## Records for this exercise
===============
-- pv_equiv track=rewrite | github.com/bhavyapandya07/Python-0-1 | Lecture 16 Recursion on Non-numerics/Lec16.py | ll
-- ===== SOURCE A (Python) =====
-- def ll(l, e):
--     if len(l) == 1:
--         return e in l[0]
--     else:
--         f = l[0]
--         if e in f:
--             return True
--         else:
--             return ll(l[1:], e)
-- ===== SOURCE B (Python) =====
-- def ll(l, e):
--     return any(e in s for s in l)
-- ===== Notes on version B (the rewrite author's own statement) =====
-- stated objective: faster
-- what changed: Replaces the slicing tail-recursion with a single any() over the list (a fold), removing both the recursion and the O(n^2) list copies from l[1:].
-- outside the precondition, e.g. on ll([], 'x'): A raises IndexError, B returns False
import Mathlib
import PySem

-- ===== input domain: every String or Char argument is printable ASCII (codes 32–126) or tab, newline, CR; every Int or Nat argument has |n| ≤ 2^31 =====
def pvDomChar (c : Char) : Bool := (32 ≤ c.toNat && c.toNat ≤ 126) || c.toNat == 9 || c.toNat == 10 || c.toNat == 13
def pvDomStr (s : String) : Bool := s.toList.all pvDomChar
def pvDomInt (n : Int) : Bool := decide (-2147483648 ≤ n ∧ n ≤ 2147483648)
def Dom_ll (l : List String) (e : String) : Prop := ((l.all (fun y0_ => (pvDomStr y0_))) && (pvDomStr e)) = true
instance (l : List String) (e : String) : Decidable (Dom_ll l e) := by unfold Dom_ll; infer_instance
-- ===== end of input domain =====

-- B replaces A's slicing tail-recursion with a single fold (any) over the list; return value only.


-- ===== PORT A =====
def ll (l : List String) (e : String) : Bool :=
  match l with
  | [] => false                     -- Python evaluates l[0] here and raises IndexError; excluded by Pre_ll
  | [f] => PySem.Str.isIn e f       -- len(l) == 1: return e in l[0]
  | f :: rest =>                    -- f = l[0]; if e in f: True else ll(l[1:], e)
      if PySem.Str.isIn e f then true else ll rest e

-- ===== PORT B =====
def ll_alt (l : List String) (e : String) : Bool :=
  l.any (fun s => PySem.Str.isIn e s)

-- ===== PRECONDITION & SPEC =====
-- Pre_ excludes only the empty list, on which A raises IndexError (l[0]).
def Pre_ll (l : List String) (e : String) : Prop := l ≠ []
instance (l : List String) (e : String) : Decidable (Pre_ll l e) := by unfold Pre_ll; infer_instance
def pvWitness_ll : List String × String := (["ab", "cd"], "c")

def Spec_ll (l : List String) (e : String) (out : Bool) : Prop := out = ll_alt l e
instance (l : List String) (e : String) (out : Bool) : Decidable (Spec_ll l e out) := by unfold Spec_ll; infer_instance

-- ===== CLAIM (what is proved, stated in full; the proofs are below) =====
def Claim_equal_ll : Prop := ∀ (l : List String) (e : String), Dom_ll l e → Pre_ll l e → Spec_ll l e (ll l e)

-- ===== LEMMAS AND PROOFS =====
theorem ll_eq_alt (l : List String) (e : String) (h : l ≠ []) : ll l e = ll_alt l e := by
  induction l with
  | nil => exact absurd rfl h
  | cons f rest ih =>
    cases rest with
    | nil => simp [ll, ll_alt]
    | cons g t =>
      simp only [ll, ll_alt, List.any_cons, PySem.Str.isIn] at *
      by_cases hf : PySem.Chars.isIn e.toList f.toList = true
      · simp [hf]
      · simp [hf, ih (by simp)]

-- ===== VERDICT (by name: the statement is the Claim_ definition above) =====
theorem ll_spec : Claim_equal_ll := by
  intro l e _ hp
  exact ll_eq_alt l e hp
===============
## Your assignment
Every line from the first entry to the line containing "import PySem" should be transcribed exactly, and nothing beyond it.

## Response below
-- pv_equiv track=rewrite | github.com/bhavyapandya07/Python-0-1 | Lecture 16 Recursion on Non-numerics/Lec16.py | ll
-- ===== SOURCE A (Python) =====
-- def ll(l, e):
--     if len(l) == 1:
--         return e in l[0]
--     else:
--         f = l[0]
--         if e in f:
--             return True
--         else:
--             return ll(l[1:], e)
-- ===== SOURCE B (Python) =====
-- def ll(l, e):
--     return any(e in s for s in l)
-- ===== Notes on version B (the rewrite author's own statement) =====
-- stated objective: faster
-- what changed: Replaces the slicing tail-recursion with a single any() over the list (a fold), removing both the recursion and the O(n^2) list copies from l[1:].
-- outside the precondition, e.g. on ll([], 'x'): A raises IndexError, B returns False
import Mathlib
import PySem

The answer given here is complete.